Description of the task: Show each line of the records in which the word "locations" occurs.
- - - -
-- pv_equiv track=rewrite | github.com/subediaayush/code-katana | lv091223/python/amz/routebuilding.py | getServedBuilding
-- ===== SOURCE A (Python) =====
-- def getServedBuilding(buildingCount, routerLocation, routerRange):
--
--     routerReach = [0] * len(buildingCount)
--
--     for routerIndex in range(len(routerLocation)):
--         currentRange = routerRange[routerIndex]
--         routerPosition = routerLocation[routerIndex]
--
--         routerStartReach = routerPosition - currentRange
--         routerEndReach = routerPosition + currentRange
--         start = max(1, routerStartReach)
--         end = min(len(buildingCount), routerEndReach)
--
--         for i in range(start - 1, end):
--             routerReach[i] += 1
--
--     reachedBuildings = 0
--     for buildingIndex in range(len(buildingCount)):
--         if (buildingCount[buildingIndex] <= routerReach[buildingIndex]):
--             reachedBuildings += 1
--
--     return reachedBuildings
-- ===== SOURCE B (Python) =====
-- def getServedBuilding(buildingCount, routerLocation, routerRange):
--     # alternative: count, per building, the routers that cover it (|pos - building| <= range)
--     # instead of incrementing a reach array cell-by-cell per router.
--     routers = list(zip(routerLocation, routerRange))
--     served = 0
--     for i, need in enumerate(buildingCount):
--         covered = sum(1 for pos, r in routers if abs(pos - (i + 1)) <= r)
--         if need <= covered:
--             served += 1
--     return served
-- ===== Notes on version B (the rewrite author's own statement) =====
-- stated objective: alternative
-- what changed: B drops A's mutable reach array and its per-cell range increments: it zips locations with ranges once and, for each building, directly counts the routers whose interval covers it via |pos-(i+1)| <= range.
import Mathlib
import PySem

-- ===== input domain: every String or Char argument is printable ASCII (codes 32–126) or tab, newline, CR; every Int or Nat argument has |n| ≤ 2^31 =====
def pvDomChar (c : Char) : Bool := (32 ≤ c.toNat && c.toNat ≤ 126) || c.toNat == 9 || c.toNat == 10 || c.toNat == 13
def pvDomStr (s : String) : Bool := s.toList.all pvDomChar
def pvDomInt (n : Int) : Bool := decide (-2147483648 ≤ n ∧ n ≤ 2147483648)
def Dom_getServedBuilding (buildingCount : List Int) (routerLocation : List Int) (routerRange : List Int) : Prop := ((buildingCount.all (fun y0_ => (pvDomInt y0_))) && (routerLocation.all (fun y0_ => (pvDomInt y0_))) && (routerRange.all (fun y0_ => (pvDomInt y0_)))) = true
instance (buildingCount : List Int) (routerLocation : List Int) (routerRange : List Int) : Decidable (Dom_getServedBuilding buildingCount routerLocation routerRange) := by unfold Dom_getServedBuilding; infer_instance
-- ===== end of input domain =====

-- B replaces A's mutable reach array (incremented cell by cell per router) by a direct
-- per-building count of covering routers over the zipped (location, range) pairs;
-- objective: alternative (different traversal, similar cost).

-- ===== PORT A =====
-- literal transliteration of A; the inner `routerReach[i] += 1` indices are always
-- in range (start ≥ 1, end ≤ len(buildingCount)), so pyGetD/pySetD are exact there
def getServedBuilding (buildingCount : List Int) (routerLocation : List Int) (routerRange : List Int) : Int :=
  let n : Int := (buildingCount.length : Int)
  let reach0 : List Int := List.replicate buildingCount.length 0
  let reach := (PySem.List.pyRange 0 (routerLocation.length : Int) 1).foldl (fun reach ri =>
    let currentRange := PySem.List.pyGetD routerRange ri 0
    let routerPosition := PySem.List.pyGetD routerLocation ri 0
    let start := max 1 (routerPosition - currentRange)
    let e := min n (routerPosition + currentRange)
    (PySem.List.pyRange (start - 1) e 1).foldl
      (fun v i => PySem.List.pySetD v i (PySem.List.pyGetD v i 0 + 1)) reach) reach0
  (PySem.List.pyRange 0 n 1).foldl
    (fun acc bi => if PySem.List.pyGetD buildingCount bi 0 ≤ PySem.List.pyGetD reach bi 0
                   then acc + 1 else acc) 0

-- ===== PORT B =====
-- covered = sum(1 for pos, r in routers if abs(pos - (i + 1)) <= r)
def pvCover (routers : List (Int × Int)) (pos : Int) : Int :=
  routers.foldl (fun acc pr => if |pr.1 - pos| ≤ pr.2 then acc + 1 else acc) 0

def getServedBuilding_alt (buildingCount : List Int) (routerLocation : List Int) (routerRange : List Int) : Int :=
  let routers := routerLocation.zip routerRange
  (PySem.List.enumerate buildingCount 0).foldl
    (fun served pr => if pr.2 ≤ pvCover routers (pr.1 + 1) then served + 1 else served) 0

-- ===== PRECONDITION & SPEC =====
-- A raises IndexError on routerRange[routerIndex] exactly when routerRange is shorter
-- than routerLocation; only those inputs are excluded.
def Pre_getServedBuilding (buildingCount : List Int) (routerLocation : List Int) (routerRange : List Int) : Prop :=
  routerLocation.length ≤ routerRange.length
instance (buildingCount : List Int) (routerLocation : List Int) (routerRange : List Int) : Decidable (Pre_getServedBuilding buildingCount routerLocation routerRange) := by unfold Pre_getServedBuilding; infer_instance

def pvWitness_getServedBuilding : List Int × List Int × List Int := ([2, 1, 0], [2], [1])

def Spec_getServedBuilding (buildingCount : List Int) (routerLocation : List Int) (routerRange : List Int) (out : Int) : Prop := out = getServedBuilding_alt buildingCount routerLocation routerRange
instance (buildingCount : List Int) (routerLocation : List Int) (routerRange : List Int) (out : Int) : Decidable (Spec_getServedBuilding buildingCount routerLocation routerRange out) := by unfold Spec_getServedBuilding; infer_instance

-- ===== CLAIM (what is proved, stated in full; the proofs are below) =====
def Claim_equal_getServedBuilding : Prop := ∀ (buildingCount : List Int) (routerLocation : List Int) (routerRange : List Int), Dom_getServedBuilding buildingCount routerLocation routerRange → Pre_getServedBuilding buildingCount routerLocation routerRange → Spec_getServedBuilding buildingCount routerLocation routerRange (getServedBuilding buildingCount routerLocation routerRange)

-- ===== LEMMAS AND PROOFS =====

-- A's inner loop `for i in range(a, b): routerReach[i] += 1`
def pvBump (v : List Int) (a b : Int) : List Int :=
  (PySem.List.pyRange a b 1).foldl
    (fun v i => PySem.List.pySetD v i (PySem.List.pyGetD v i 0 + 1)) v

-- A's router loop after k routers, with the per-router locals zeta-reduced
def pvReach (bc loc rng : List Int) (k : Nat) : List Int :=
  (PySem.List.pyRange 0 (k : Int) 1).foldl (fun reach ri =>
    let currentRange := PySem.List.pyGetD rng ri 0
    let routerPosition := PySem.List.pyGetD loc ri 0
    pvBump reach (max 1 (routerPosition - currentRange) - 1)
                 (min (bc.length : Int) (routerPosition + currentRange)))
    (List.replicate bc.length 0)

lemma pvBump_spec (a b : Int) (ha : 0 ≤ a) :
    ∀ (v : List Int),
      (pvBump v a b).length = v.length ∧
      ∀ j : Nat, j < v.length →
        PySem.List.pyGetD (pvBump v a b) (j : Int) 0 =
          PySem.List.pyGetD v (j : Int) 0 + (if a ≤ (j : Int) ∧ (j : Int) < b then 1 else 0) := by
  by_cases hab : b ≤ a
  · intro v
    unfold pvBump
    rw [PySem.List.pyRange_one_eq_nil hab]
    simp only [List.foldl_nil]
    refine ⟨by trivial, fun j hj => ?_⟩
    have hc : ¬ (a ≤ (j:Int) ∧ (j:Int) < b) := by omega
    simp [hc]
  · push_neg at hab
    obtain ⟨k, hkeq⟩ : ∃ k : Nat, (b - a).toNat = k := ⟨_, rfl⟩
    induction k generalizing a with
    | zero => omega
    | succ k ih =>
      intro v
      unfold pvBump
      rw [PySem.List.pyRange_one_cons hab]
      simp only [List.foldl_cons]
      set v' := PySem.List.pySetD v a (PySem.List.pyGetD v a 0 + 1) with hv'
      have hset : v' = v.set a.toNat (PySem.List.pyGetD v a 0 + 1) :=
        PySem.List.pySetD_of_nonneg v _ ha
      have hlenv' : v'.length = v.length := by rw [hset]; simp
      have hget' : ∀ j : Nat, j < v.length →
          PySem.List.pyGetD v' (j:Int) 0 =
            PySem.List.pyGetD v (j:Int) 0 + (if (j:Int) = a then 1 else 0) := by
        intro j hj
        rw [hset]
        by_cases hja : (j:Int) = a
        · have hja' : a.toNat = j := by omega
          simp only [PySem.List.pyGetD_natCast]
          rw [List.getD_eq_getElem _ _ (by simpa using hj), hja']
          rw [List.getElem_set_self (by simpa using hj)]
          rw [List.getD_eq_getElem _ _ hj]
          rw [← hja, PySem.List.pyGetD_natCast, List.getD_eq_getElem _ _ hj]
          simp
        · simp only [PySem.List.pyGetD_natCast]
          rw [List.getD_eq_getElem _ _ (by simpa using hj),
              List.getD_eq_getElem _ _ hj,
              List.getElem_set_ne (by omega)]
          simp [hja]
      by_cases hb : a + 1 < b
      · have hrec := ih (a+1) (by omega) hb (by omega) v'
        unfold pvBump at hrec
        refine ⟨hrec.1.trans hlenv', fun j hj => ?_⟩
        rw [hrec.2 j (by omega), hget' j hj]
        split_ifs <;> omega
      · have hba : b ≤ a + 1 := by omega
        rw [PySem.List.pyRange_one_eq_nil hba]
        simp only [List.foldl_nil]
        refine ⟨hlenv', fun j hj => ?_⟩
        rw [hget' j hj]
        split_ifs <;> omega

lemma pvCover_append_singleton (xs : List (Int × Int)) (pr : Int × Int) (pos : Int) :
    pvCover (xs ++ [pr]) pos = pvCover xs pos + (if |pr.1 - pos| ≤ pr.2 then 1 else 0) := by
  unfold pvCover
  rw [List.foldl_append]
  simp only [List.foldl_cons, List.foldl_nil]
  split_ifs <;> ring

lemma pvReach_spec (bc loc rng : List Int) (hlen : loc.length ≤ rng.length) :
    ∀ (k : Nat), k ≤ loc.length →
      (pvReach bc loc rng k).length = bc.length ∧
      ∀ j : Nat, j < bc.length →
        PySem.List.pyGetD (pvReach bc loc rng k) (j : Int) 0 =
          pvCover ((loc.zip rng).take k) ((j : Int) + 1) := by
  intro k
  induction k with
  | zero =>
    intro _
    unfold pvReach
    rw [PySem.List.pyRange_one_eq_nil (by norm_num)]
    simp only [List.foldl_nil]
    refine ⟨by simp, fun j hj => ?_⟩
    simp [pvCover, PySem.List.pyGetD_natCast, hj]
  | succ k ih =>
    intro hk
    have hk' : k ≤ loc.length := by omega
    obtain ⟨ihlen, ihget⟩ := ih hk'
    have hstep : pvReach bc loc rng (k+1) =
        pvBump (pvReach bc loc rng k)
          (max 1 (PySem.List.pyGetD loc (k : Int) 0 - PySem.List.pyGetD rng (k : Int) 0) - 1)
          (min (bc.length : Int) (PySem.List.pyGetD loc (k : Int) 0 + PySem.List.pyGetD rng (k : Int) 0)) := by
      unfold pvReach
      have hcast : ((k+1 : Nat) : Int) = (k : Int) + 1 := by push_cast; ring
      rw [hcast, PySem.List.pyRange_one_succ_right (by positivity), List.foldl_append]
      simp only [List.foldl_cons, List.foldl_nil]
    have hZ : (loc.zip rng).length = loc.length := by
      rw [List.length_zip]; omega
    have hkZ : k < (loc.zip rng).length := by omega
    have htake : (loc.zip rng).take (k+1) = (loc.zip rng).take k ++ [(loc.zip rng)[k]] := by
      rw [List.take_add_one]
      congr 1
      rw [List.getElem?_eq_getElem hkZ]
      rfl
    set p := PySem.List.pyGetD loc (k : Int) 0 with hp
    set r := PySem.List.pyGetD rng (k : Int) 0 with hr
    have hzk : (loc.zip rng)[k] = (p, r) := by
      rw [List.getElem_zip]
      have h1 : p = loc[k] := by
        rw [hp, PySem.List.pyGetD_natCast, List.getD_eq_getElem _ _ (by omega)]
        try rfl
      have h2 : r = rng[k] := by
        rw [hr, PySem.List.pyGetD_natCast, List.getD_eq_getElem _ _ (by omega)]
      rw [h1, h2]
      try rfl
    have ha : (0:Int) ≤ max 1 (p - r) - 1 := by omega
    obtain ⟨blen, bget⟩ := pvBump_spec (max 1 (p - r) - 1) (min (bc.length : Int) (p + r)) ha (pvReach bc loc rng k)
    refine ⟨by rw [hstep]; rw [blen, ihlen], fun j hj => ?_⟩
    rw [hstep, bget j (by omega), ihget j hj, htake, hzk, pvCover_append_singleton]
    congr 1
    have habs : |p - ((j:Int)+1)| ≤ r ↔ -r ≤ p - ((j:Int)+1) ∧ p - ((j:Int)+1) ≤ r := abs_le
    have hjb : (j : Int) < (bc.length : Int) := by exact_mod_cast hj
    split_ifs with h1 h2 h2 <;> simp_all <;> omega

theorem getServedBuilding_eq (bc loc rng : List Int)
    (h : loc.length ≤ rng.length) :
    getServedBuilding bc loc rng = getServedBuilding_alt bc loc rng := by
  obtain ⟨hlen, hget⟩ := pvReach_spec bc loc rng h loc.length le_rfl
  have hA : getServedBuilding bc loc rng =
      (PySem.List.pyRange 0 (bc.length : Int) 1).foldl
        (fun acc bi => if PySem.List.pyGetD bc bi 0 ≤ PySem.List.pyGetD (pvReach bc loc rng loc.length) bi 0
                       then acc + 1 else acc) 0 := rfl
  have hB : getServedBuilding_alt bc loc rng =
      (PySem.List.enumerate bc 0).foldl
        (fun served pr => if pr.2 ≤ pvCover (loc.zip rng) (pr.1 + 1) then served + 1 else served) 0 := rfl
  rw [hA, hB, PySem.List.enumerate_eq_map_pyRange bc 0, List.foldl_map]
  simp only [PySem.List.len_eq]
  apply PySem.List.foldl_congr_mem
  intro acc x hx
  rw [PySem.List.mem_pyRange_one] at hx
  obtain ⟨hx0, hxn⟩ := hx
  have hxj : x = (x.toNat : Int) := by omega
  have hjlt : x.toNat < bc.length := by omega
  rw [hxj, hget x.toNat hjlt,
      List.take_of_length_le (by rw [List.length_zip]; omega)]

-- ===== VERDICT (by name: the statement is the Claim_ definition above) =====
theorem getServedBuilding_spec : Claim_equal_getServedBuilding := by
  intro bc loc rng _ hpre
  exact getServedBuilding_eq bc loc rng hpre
- - - -
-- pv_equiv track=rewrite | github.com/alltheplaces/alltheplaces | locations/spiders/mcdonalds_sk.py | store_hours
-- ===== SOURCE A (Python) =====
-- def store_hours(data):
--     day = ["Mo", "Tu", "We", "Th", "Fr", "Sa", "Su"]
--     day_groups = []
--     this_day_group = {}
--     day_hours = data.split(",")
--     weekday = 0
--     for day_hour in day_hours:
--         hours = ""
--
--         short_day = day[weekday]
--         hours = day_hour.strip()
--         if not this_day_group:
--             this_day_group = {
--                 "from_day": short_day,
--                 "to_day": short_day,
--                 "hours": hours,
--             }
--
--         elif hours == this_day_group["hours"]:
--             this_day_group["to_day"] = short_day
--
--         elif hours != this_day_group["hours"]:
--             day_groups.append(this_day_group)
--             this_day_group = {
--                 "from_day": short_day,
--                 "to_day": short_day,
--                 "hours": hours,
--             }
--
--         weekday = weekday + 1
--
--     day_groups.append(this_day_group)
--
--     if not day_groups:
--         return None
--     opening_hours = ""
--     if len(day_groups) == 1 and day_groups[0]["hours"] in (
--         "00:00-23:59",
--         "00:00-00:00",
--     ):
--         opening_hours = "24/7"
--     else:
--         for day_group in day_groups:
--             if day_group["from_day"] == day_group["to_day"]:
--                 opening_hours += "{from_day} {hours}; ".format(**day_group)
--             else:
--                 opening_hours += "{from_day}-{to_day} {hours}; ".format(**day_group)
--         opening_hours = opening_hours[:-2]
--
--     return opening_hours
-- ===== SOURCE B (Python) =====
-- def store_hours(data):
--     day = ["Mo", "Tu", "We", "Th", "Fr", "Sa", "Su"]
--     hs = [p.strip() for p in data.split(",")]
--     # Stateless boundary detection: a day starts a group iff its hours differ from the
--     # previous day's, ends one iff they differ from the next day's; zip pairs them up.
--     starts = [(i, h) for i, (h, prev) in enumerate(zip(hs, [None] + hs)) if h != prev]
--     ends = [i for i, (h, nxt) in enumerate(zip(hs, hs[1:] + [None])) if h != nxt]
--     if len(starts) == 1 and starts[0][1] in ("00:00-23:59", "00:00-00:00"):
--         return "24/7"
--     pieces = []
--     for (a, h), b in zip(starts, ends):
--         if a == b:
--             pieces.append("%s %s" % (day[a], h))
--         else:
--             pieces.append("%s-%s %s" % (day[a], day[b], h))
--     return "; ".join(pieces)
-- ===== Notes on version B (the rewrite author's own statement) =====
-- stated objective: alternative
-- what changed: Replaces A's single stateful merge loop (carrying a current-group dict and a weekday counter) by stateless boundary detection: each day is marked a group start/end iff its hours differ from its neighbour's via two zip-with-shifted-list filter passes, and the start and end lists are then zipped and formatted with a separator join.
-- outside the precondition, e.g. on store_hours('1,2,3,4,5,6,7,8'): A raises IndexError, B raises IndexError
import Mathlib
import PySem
- - - -
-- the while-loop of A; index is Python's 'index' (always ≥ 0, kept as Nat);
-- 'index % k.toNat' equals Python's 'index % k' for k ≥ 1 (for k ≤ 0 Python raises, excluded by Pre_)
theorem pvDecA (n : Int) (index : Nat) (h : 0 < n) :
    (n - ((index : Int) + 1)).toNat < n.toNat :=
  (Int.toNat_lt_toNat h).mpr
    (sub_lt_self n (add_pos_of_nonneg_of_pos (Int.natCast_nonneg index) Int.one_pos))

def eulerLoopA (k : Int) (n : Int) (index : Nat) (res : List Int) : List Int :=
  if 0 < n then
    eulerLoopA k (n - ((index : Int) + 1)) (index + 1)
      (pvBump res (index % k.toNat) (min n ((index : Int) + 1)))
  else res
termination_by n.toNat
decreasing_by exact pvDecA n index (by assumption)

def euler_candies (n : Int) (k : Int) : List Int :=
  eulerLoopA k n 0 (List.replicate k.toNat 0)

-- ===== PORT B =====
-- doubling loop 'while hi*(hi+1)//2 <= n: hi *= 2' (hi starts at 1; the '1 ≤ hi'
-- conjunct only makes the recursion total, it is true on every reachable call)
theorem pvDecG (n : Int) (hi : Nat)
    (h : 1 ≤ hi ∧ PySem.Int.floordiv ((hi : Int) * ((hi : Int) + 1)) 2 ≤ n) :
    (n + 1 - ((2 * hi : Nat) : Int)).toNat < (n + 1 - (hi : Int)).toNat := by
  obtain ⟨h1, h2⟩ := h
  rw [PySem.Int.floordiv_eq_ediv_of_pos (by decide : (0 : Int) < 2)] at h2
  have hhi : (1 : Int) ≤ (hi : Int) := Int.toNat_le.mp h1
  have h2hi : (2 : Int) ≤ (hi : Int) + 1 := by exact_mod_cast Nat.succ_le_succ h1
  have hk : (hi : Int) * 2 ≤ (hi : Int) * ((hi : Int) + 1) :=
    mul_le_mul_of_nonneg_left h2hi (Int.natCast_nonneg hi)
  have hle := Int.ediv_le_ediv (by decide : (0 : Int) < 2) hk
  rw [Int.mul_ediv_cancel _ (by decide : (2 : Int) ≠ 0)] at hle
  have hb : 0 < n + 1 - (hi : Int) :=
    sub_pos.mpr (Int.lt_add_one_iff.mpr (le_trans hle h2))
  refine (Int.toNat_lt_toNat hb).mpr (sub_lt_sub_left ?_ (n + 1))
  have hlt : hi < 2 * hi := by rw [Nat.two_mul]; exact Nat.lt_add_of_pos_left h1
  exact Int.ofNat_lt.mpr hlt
- - - -
Response to the exercise:
-- what changed: B drops A's mutable reach array and its per-cell range increments: it zips locations with ranges once and, for each building, directly counts the routers whose interval covers it via |pos-(i+1)| <= range.
-- pv_equiv track=rewrite | github.com/alltheplaces/alltheplaces | locations/spiders/mcdonalds_sk.py | store_hours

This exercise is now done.